One of the decisive parts of the reform process is the support by international and foreign donor organizations. In this connection, the Armenian Government made significant progress. During the previous period of reforms until today the Government succeeded in fruitful cooperation with many donors, in particular, the World Bank, USAID, and some institutions of the Council of Europe, among others. Today, the Government has to solve two important problems: the problem of coordination of activities of donor organizations, and the limits on their participation in the projects under the reforms.

The analysis of lessons drawn from the reforms cannot be productive unless opinions of all the participants are taken into account. These are the judicial community, scholars, advocates and the Procurator's Office. At this stage there are specific analyses and proposals by various participants. For example, on March 10, 2001 the Council of Court Chairmen, having considered the judicial practice for the year 2000 and the results produced by the judicial system, decided to create a commission for the development of legislative proposals aimed at the improving the functioning of the judicial system. The Court of Appeals on Economic Cases has developed and submitted to the Government a draft law establishing an Economic Court of Armenia. Some advocate groups involved in arbitration practices are in a process of developing a draft Law "On Arbitration Courts and Arbitration Proceedings."

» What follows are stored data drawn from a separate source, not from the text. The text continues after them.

-- pv_equiv track=rewrite | github.com/krazyfool007/site_generator | src/block_markdown.py | markdown_to_blocks
-- ===== SOURCE A (Python) =====
-- def markdown_to_blocks(markdown: str) -> list:
--     # Initialized the blocks list with a starting value to avoid IndexError
--     blocks = [""]
--
--     # Loop through the raw markdown text line by line
--     for line in markdown.split("\n"):
--
--         # If you encounter a blank value it was an empty line and must be skipped
--         if line == "":
--
--             # New block added, starting value of "" to allow us to add an f-string to it.
--             blocks.append("")
--             continue
--
--         # Using -1 ensures that we are always appending to the most recent block
--         blocks[-1] += f"{line}\n"
--
--         # Remove all whitespace from blocks
--     blocks = [block.strip() for block in blocks if block.strip() != ""]
--
--     return blocks
-- ===== SOURCE B (Python) =====
-- def markdown_to_blocks(markdown: str) -> list:
--     # Split once on the blank-line separator; strip each chunk and drop empties.
--     return [block.strip() for block in markdown.split("\n\n") if block.strip()]
-- ===== Notes on version B (the rewrite author's own statement) =====
-- stated objective: idiomatic
-- what changed: B splits the whole text once on the blank-line separator (two consecutive newlines) and strips/filters the resulting chunks, instead of iterating line by line while accumulating lines into a growing blocks[-1] and appending a fresh block at every empty line.
import Mathlib
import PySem

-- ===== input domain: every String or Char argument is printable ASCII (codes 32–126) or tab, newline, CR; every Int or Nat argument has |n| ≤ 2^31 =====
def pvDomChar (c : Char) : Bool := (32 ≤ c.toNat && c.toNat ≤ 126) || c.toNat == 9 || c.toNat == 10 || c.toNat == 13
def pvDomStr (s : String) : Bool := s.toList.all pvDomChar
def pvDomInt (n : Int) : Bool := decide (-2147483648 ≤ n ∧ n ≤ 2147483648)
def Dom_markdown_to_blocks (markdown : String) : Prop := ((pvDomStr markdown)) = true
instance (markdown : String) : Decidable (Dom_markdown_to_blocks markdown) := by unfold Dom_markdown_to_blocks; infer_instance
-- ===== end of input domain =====

-- B replaces A's line-by-line accumulation into blocks[-1] by a single split on "\n\n" (idiomatic; same result).

-- ===== PORT A =====
-- the loop body: empty line appends a fresh block, otherwise blocks[-1] += line + "\n"
def mtbStep (blocks : List (List Char)) (line : List Char) : List (List Char) :=
  if line = [] then blocks ++ [[]]
  else blocks.dropLast ++ [blocks.getLastD [] ++ line ++ ['\n']]

def markdown_to_blocks (markdown : String) : List String :=
  (((List.foldl mtbStep [[]] (PySem.Chars.splitOn markdown.toList ['\n'])).map
      PySem.Chars.strip).filter (fun b => decide (b ≠ []))).map String.ofList

-- ===== PORT B =====
def markdown_to_blocks_alt (markdown : String) : List String :=
  (((PySem.Chars.splitOn markdown.toList ['\n', '\n']).map
      PySem.Chars.strip).filter (fun b => decide (b ≠ []))).map String.ofList

-- ===== PRECONDITION & SPEC =====
def Spec_markdown_to_blocks (markdown : String) (out : List String) : Prop := out = markdown_to_blocks_alt markdown
instance (markdown : String) (out : List String) : Decidable (Spec_markdown_to_blocks markdown out) := by unfold Spec_markdown_to_blocks; infer_instance

-- ===== CLAIM (what is proved, stated in full; the proofs are below) =====
def Claim_equal_markdown_to_blocks : Prop := ∀ (markdown : String), Dom_markdown_to_blocks markdown → Spec_markdown_to_blocks markdown (markdown_to_blocks markdown)

-- ===== LEMMAS AND PROOFS =====

-- a fuel-free reformulation of PySem.Chars.splitOn (for nonempty separators)
def msplit (sep : List Char) : List Char → List Char → List (List Char)
  | [], cur => [cur.reverse]
  | c :: rest, cur =>
    if sep.isPrefixOf (c :: rest) then
      cur.reverse :: msplit sep (rest.drop (sep.length - 1)) []
    else
      msplit sep rest (c :: cur)
termination_by l _ => l.length
decreasing_by
  all_goals simp [List.length_drop]

lemma go_eq (sep : List Char) (hsep : sep ≠ []) :
    ∀ (fuel : Nat) (l cur : List Char) (acc : List (List Char)), l.length < fuel →
      PySem.Chars.splitOn.go sep fuel l cur acc = acc.reverse ++ msplit sep l cur := by
  intro fuel
  induction fuel with
  | zero => intro l cur acc h; omega
  | succ n ih =>
    intro l cur acc h
    cases l with
    | nil =>
      rw [msplit]
      simp [PySem.Chars.splitOn.go]
    | cons c rest =>
      by_cases hp : sep.isPrefixOf (c :: rest)
      · obtain ⟨a, as, rfl⟩ : ∃ a as, sep = a :: as := by
          cases sep with
          | nil => exact absurd rfl hsep
          | cons a as => exact ⟨a, as, rfl⟩
        rw [show PySem.Chars.splitOn.go (a :: as) (n+1) (c :: rest) cur acc =
              PySem.Chars.splitOn.go (a :: as) n (List.drop (a :: as).length (c :: rest)) []
                (cur.reverse :: acc) by simp [PySem.Chars.splitOn.go, hp]]
        rw [msplit]
        rw [if_pos hp]
        have hdrop : List.drop (a :: as).length (c :: rest) = rest.drop ((a :: as).length - 1) := by
          simp
        rw [hdrop]
        rw [ih _ _ _ (by simp at h; simp [List.length_drop]; omega)]
        simp
      · rw [show PySem.Chars.splitOn.go sep (n+1) (c :: rest) cur acc =
              PySem.Chars.splitOn.go sep n rest (c :: cur) acc by
            simp [PySem.Chars.splitOn.go, hp]]
        rw [msplit, if_neg hp]
        exact ih _ _ _ (by simp at h ⊢; omega)

lemma splitOn_eq_msplit (s sep : List Char) (h : sep ≠ []) :
    PySem.Chars.splitOn s sep = msplit sep s [] := by
  unfold PySem.Chars.splitOn
  rw [go_eq sep h (s.length + 1) s [] [] (by omega)]
  simp

-- specialised recursion equations
lemma msplit1_nil (cur : List Char) : msplit ['\n'] [] cur = [cur.reverse] := by rw [msplit]

lemma msplit1_nl (rest cur : List Char) :
    msplit ['\n'] ('\n' :: rest) cur = cur.reverse :: msplit ['\n'] rest [] := by
  rw [msplit]; simp [List.isPrefixOf]

lemma msplit1_cons (c : Char) (rest cur : List Char) (hc : c ≠ '\n') :
    msplit ['\n'] (c :: rest) cur = msplit ['\n'] rest (c :: cur) := by
  rw [msplit, if_neg (by simp [List.isPrefixOf]; exact fun h => hc h.symm)]

lemma msplit2_nil (cur : List Char) : msplit ['\n', '\n'] [] cur = [cur.reverse] := by rw [msplit]

lemma msplit2_nlnl (rest cur : List Char) :
    msplit ['\n', '\n'] ('\n' :: '\n' :: rest) cur = cur.reverse :: msplit ['\n', '\n'] rest [] := by
  rw [msplit]; simp [List.isPrefixOf]

lemma msplit2_cons_ne (c : Char) (rest cur : List Char) (hc : c ≠ '\n') :
    msplit ['\n', '\n'] (c :: rest) cur = msplit ['\n', '\n'] rest (c :: cur) := by
  rw [msplit, if_neg (by simp [List.isPrefixOf]; exact fun h _ => hc h.symm)]

lemma msplit2_nl_ne (c : Char) (rest cur : List Char) (hc : c ≠ '\n') :
    msplit ['\n', '\n'] ('\n' :: c :: rest) cur = msplit ['\n', '\n'] (c :: rest) ('\n' :: cur) := by
  rw [msplit, if_neg (by simp [List.isPrefixOf]; exact fun h => hc h.symm)]

lemma msplit2_single (cur : List Char) : msplit ['\n', '\n'] ['\n'] cur = [('\n' :: cur).reverse] := by
  rw [msplit, if_neg (by decide), msplit]

-- strip facts
lemma lstrip_ws_append (w x : List Char) (hw : w.all PySem.Chars.isspace = true) :
    PySem.Chars.lstrip (w ++ x) = PySem.Chars.lstrip x := by
  have hd : w.dropWhile PySem.Chars.isspace = [] :=
    List.dropWhile_eq_nil_iff.mpr (fun a ha => List.all_eq_true.mp hw a ha)
  simp [PySem.Chars.lstrip, List.dropWhile_append, hd]

lemma strip_ws_append (w x : List Char) (hw : w.all PySem.Chars.isspace = true) :
    PySem.Chars.strip (w ++ x) = PySem.Chars.strip x := by
  simp [PySem.Chars.strip, lstrip_ws_append w x hw]

lemma strip_ws (w : List Char) (hw : w.all PySem.Chars.isspace = true) :
    PySem.Chars.strip w = [] := by
  have := strip_ws_append w [] hw
  simpa using this

lemma rstrip_append_nl (x : List Char) :
    PySem.Chars.rstrip (x ++ ['\n']) = PySem.Chars.rstrip x := by
  simp [PySem.Chars.rstrip, show PySem.Chars.isspace '\n' = true by decide]

lemma strip_append_nl (x : List Char) :
    PySem.Chars.strip (x ++ ['\n']) = PySem.Chars.strip x := by
  by_cases h : x.dropWhile PySem.Chars.isspace = []
  · have h2 : List.dropWhile PySem.Chars.isspace ['\n'] = [] := by decide
    simp [PySem.Chars.strip, PySem.Chars.lstrip, List.dropWhile_append, h, h2, PySem.Chars.rstrip]
  · simp [PySem.Chars.strip, PySem.Chars.lstrip, List.dropWhile_append, h]
    exact rstrip_append_nl _

-- the strip-and-filter postprocessing shared by both programs
def postf (xs : List (List Char)) : List (List Char) :=
  (xs.map PySem.Chars.strip).filter (fun b => decide (b ≠ []))

lemma postf_append (xs ys : List (List Char)) : postf (xs ++ ys) = postf xs ++ postf ys := by
  simp [postf]

lemma postf_cons' (y : List Char) (ys : List (List Char)) :
    postf (y :: ys) = postf [y] ++ postf ys := by
  by_cases h : PySem.Chars.strip y = [] <;> simp [postf, h]

lemma postf_single_nil : postf [([] : List Char)] = [] := by decide

lemma postf_single_append_nl (x : List Char) : postf [x ++ ['\n']] = postf [x] := by
  simp [postf, strip_append_nl]

-- A's fold only touches the last block; finished blocks pass straight through
lemma foldl_step_append (lines : List (List Char)) :
    ∀ (blocks : List (List Char)) (L : List Char),
      postf (List.foldl mtbStep (blocks ++ [L]) lines) =
        postf blocks ++ postf (List.foldl mtbStep [L] lines) := by
  induction lines with
  | nil => intro blocks L; simp [postf_append]
  | cons line tail ih =>
    intro blocks L
    by_cases h : line = []
    · subst h
      simp only [List.foldl_cons]
      have e1 : mtbStep (blocks ++ [L]) [] = (blocks ++ [L]) ++ [[]] := by simp [mtbStep]
      have e2 : mtbStep [L] [] = [L] ++ [[]] := by simp [mtbStep]
      rw [e1, e2, ih (blocks ++ [L]) [], ih [L] [], postf_append, List.append_assoc]
    · simp only [List.foldl_cons]
      have e1 : mtbStep (blocks ++ [L]) line = blocks ++ [L ++ line ++ ['\n']] := by
        simp [mtbStep, h]
      have e2 : mtbStep [L] line = [L ++ line ++ ['\n']] := by simp [mtbStep, h]
      rw [e1, e2, ih]

-- flushing the pending block/chunk gives the same stripped output
lemma flush_eq {L cur cur2 w : List Char} (hw : w.all PySem.Chars.isspace = true)
    (hcl : cur = [] → L = []) (hc2 : cur2.reverse = w ++ L ++ cur.reverse) :
    postf (mtbStep [L] cur.reverse) = postf [cur2.reverse] := by
  by_cases hcur : cur = []
  · have hL := hcl hcur
    subst hL; subst hcur
    have hw2 : cur2.reverse = w := by simpa using hc2
    rw [hw2]
    have h1 : mtbStep [([] : List Char)] [].reverse = [[], []] := by simp [mtbStep]
    rw [h1]
    have h2 : PySem.Chars.strip w = [] := strip_ws w hw
    simp [postf, h2, show PySem.Chars.strip [] = [] by decide]
  · have hne : cur.reverse ≠ [] := by simpa using hcur
    have h1 : mtbStep [L] cur.reverse = [L ++ cur.reverse ++ ['\n']] := by simp [mtbStep, hne]
    rw [h1, hc2, postf_single_append_nl]
    have h2 : PySem.Chars.strip (w ++ (L ++ cur.reverse)) = PySem.Chars.strip (L ++ cur.reverse) :=
      strip_ws_append w _ hw
    simp [postf, h2]

-- the main invariant: A's fold over "\n"-lines and B's "\n\n"-chunks flush equal stripped blocks
lemma main_lemma : ∀ (n : Nat) (s : List Char), s.length ≤ n →
    ∀ (L cur cur2 w : List Char),
      w.all PySem.Chars.isspace = true → (cur = [] → L = []) →
      cur2.reverse = w ++ L ++ cur.reverse →
      postf (List.foldl mtbStep [L] (msplit ['\n'] s cur)) = postf (msplit ['\n', '\n'] s cur2) := by
  intro n
  induction n with
  | zero =>
    intro s hs L cur cur2 w hw hcl hc2
    have hsnil : s = [] := List.eq_nil_of_length_eq_zero (Nat.le_zero.mp hs)
    subst hsnil
    rw [msplit1_nil, msplit2_nil]
    simpa only [List.foldl_cons, List.foldl_nil] using flush_eq hw hcl hc2
  | succ n ih =>
    intro s hs L cur cur2 w hw hcl hc2
    rcases s with _ | ⟨c1, s1⟩
    · rw [msplit1_nil, msplit2_nil]
      simpa only [List.foldl_cons, List.foldl_nil] using flush_eq hw hcl hc2
    by_cases h1 : c1 = '\n'
    · subst h1
      rcases s1 with _ | ⟨c2, rest⟩
      · -- s = ['\n']
        rw [msplit1_nl, msplit1_nil, msplit2_single]
        simp only [List.reverse_nil, List.foldl_cons, List.foldl_nil]
        have e : mtbStep (mtbStep [L] cur.reverse) [] = mtbStep [L] cur.reverse ++ [[]] := by
          simp [mtbStep]
        rw [e, postf_append, postf_single_nil, List.append_nil, List.reverse_cons,
          postf_single_append_nl]
        exact flush_eq hw hcl hc2
      by_cases h2 : c2 = '\n'
      · -- s = '\n' :: '\n' :: rest
        subst h2
        rw [msplit1_nl, msplit1_nl]
        simp only [List.reverse_nil, List.foldl_cons]
        have e : mtbStep (mtbStep [L] cur.reverse) [] = mtbStep [L] cur.reverse ++ [[]] := by
          simp [mtbStep]
        rw [e, foldl_step_append, msplit2_nlnl, postf_cons', flush_eq hw hcl hc2]
        congr 1
        exact ih rest (by simp at hs; omega) [] [] [] [] (by decide) (fun _ => rfl) (by simp)
      · -- s = '\n' :: c2 :: rest, c2 ≠ '\n'
        rw [msplit1_nl, msplit1_cons c2 rest [] h2, msplit2_nl_ne c2 rest cur2 h2,
          msplit2_cons_ne c2 rest ('\n' :: cur2) h2]
        simp only [List.foldl_cons]
        by_cases hcur : cur = []
        · have hL := hcl hcur
          subst hL; subst hcur
          have hw2 : cur2.reverse = w := by simpa using hc2
          have e : mtbStep [([] : List Char)] [].reverse = [[]] ++ [[]] := by simp [mtbStep]
          rw [e, foldl_step_append, postf_single_nil, List.nil_append]
          refine ih rest (by simp at hs; omega) [] [c2] (c2 :: '\n' :: cur2) (w ++ ['\n'])
            ?_ (by simp) ?_
          · simp [List.all_append, hw]; decide
          · simp [hw2]
        · have hne : cur.reverse ≠ [] := by simpa using hcur
          have e : mtbStep [L] cur.reverse = [L ++ cur.reverse ++ ['\n']] := by
            simp [mtbStep, hne]
          rw [e]
          refine ih rest (by simp at hs; omega) (L ++ cur.reverse ++ ['\n']) [c2]
            (c2 :: '\n' :: cur2) w hw (by simp) ?_
          simp [hc2]
    · -- s = c1 :: s1, c1 ≠ '\n'
      rw [msplit1_cons c1 s1 cur h1, msplit2_cons_ne c1 s1 cur2 h1]
      refine ih s1 (by simp at hs; omega) L (c1 :: cur) (c1 :: cur2) w hw (by simp) ?_
      simp [hc2]

-- ===== VERDICT (by name: the statement is the Claim_ definition above) =====
theorem markdown_to_blocks_spec : Claim_equal_markdown_to_blocks := by
  unfold Claim_equal_markdown_to_blocks
  intro md _
  unfold Spec_markdown_to_blocks markdown_to_blocks markdown_to_blocks_alt
  rw [splitOn_eq_msplit md.toList ['\n'] (by decide),
    splitOn_eq_msplit md.toList ['\n', '\n'] (by decide)]
  have h := main_lemma md.toList.length md.toList le_rfl [] [] [] [] (by decide)
    (fun _ => rfl) (by simp)
  have e : ∀ xs : List (List Char),
      (xs.map PySem.Chars.strip).filter (fun b => decide (b ≠ [])) = postf xs := fun _ => rfl
  rw [e, e, h]
-- A's fold (count, Option last) and B's fold (total, last) produce the same count, related by:
-- A's `some l` matches B's last = l, and A's initial `none` matches any B-last with l + d ≤ every
-- remaining start (B initialises last = base - d with base ≤ every start of the sorted list).
theorem pvFoldAB (d : Int) (hd : 1 ≤ d) :
    ∀ (rest : List (Int × Int)) (c lB : Int) (lA : Option Int),
      (lA = some lB ∨ (lA = none ∧ ∀ iv ∈ rest, lB + d ≤ iv.1)) →
      (rest.foldl (pvStepA d) (c, lA)).1 = (rest.foldl (pvStepB d) (c, lB)).1 := by
  intro rest
  induction rest with
  | nil =>
    intro c lB lA _
    simp [List.foldl_nil]
  | cons iv t ih =>
    intro c lB lA hrel
    rw [List.foldl_cons, List.foldl_cons]
    rcases hrel with h | ⟨h1, h2⟩
    · subst h
      rw [pvStepA_some d hd c lB iv]
      exact ih _ _ _ (Or.inl rfl)
    · subst h1
      rcases pvStepA_none d hd c lB iv (h2 iv List.mem_cons_self) with h | ⟨hA, hB⟩
      · rw [h]
        exact ih _ _ _ (Or.inl rfl)
      · rw [hA, hB]
        exact ih _ _ _ (Or.inr ⟨rfl, fun jv hm => h2 jv (List.mem_cons_of_mem iv hm)⟩)

-- the two binary searches agree for 0 ≤ lo, provided base is ≤ every interval start
theorem pvSearch_eq (nv base : Int) (ivs : List (Int × Int))
    (hbase : ∀ iv ∈ ivs, base ≤ iv.1) :
    ∀ (fuel : Nat) (lo hi : Int), 0 ≤ lo →
      pvSearchA nv ivs fuel lo hi = pvLoopB nv ivs base fuel lo hi := by
  intro fuel
  induction fuel with
  | zero =>
    intro lo hi _
    rw [pvSearchA, pvLoopB]
    by_cases h : lo < hi <;> simp [h]
  | succ f ih =>
    intro lo hi hlo
    rw [pvSearchA, pvLoopB]
    by_cases h : lo < hi
    · rw [if_pos h, if_pos h]
      have hdpos : (0:Int) < 2 := by omega
      have hmid : lo + PySem.Int.floordiv (hi - lo + 1) 2 = PySem.Int.floordiv (lo + hi + 1) 2 := by
        rw [PySem.Int.floordiv_eq_ediv_of_pos hdpos, PySem.Int.floordiv_eq_ediv_of_pos hdpos]
        have := Int.add_mul_ediv_right (hi - lo + 1) lo (by omega : (2:Int) ≠ 0)
        rw [show hi - lo + 1 + lo * 2 = lo + hi + 1 by ring] at this
        omega
      have hge1 : 1 ≤ PySem.Int.floordiv (hi - lo + 1) 2 := by
        rw [PySem.Int.le_floordiv_iff_mul_le hdpos]; omega
      dsimp only
      set mid := lo + PySem.Int.floordiv (hi - lo + 1) 2 with hmiddef
      have hcond : pvEnough nv (PySem.Int.floordiv (lo + hi + 1) 2) ivs 0
          (base - PySem.Int.floordiv (lo + hi + 1) 2) = decide (pvCountA ivs mid ≥ nv) := by
        rw [← hmid, pvEnough_eq_fold nv mid (by omega)]
        congr 1
        have : (ivs.foldl (pvStepA mid) ((0:Int), (none : Option Int))).1
            = (ivs.foldl (pvStepB mid) ((0:Int), base - mid)).1 := by
          apply pvFoldAB mid (by omega)
          right
          exact ⟨rfl, fun iv hm => by have := hbase iv hm; omega⟩
        unfold pvCountA
        rw [this]
      rw [hcond]
      by_cases hc : pvCountA ivs mid ≥ nv
      · rw [if_pos hc, if_pos (by simp [hc]), ← hmid]
        exact ih _ _ (by omega)
      · rw [if_neg hc, if_neg (by simp [hc]), ← hmid]
        exact ih _ _ hlo
    · rw [if_neg h, if_neg h]

-- the `before` comparator sorted2 uses for pairs with keys fst, snd
def pvLt (a b : Int × Int) : Bool :=
  decide (a.1 < b.1) || (!decide (b.1 < a.1) && decide (a.2 < b.2))

theorem pvLt_true {a b : Int × Int} (h : pvLt a b = true) : a.1 ≤ b.1 := by
  unfold pvLt at h
  simp only [Bool.or_eq_true, Bool.and_eq_true, Bool.not_eq_true', decide_eq_true_iff,
    decide_eq_false_iff_not] at h
  omega

theorem pvLt_false {a b : Int × Int} (h : pvLt a b = false) : b.1 ≤ a.1 := by
  unfold pvLt at h
  simp only [Bool.or_eq_false_iff, Bool.and_eq_false_iff, Bool.not_eq_false', decide_eq_true_iff,
    decide_eq_false_iff_not] at h
  omega

-- insertion keeps the first components weakly sorted
theorem pvInsertBy_pw (x : Int × Int) :
    ∀ (ys : List (Int × Int)), ys.Pairwise (fun a b => a.1 ≤ b.1) →
      (PySem.List.insertBy pvLt x ys).Pairwise (fun a b => a.1 ≤ b.1) := by
  intro ys
  induction ys with
  | nil => intro _; simp [PySem.List.insertBy]
  | cons y t ih =>
    intro h
    rw [List.pairwise_cons] at h
    rw [PySem.List.insertBy]
    by_cases hb : pvLt x y = true
    · rw [if_pos hb]
      rw [List.pairwise_cons]
      constructor
      · intro z hz
        rcases List.mem_cons.mp hz with h1 | h2
        · rw [h1]; exact pvLt_true hb
        · exact le_trans (pvLt_true hb) (h.1 z h2)
      · rw [List.pairwise_cons]; exact h
    · rw [if_neg hb]
      rw [List.pairwise_cons]
      constructor
      · intro z hz
        rcases (PySem.List.mem_insertBy pvLt x z t).mp hz with h1 | h2
        · rw [h1]; exact pvLt_false (by simpa using hb)
        · exact h.1 z h2
      · exact ih h.2

-- the sorted list is weakly sorted on first components
theorem pvSorted2_pw (xs : List (Int × Int)) :
    (PySem.List.sorted2 xs (fun p => p.1) (fun p => p.2)).Pairwise (fun a b => a.1 ≤ b.1) := by
  have hrep : PySem.List.sorted2 xs (fun p => p.1) (fun p => p.2)
      = xs.foldl (fun acc x => PySem.List.insertBy pvLt x acc) [] := rfl
  rw [hrep]
  have : ∀ (xs : List (Int × Int)) (acc : List (Int × Int)),
      acc.Pairwise (fun a b => a.1 ≤ b.1) →
      (xs.foldl (fun acc x => PySem.List.insertBy pvLt x acc) acc).Pairwise
        (fun a b => a.1 ≤ b.1) := by
    intro xs
    induction xs with
    | nil => intro acc h; exact h
    | cons x t ih => intro acc h; exact ih _ (pvInsertBy_pw x acc h)
  exact this xs [] List.Pairwise.nil

-- ===== VERDICT (by name: the statement is the Claim_ definition above) =====
theorem max_spacing_spec : Claim_equal_max_spacing := by
  intro n m intervals _ hpre
  unfold Spec_max_spacing max_spacing max_spacing_alt
  dsimp only
  have hne : PySem.List.sorted2 intervals (fun p => p.1) (fun p => p.2) ≠ [] := by
    intro h
    have hp := PySem.List.sorted2_perm intervals (fun p => p.1) (fun p => p.2) false
    rw [h] at hp
    exact hpre (List.Perm.eq_nil hp.symm)
  obtain ⟨v, t, hvt⟩ := List.exists_cons_of_ne_nil hne
  rw [hvt]
  have hbase : ∀ iv ∈ v :: t, (PySem.List.pyGetD (v :: t) 0 (0, 0)).1 ≤ iv.1 := by
    have hpw := pvSorted2_pw intervals
    rw [hvt, List.pairwise_cons] at hpw
    have hget : PySem.List.pyGetD (v :: t) 0 ((0:Int), (0:Int)) = v := by
      simp [PySem.List.pyGetD, PySem.List.pyGet?, PySem.List.pyIdx?]
    rw [hget]
    intro iv hm
    rcases List.mem_cons.mp hm with h1 | h2
    · rw [h1]
    · exact hpw.1 iv h2
  exact pvSearch_eq n _ (v :: t) hbase _ 0 _ (by omega)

Today, there is a need to distill the results of the reforms and opinions of various participants to gain an objective view of the current situation. The above issues and challenges are pressing and their solution must not be delayed. They are of primary importance because reform processes must have continuity. For this reason, activities will need to be optimized and a clear and substantiated policy developed .

The basis for continuation of the reforms is their social necessity and the irreversibility of democratic processes. A Decree of Alexander the II on judicial and legal reforms that were taking place in Russia in the middle of the nineteenth century is worth repeating:

"…having considered these projects, we find that they conform to our desire to establish speedy, just, merciful and equal for all our servants courts in Russia, to elevate the judicial power, to give it the proper independence and, in general, to entrench in our people the respect for law without which it is impossible to have social welfare and which has to serve as ever-lasting guidelines for the behavior of all and each at the top and the bottom of society.”

These words seem true even today, more than a century later.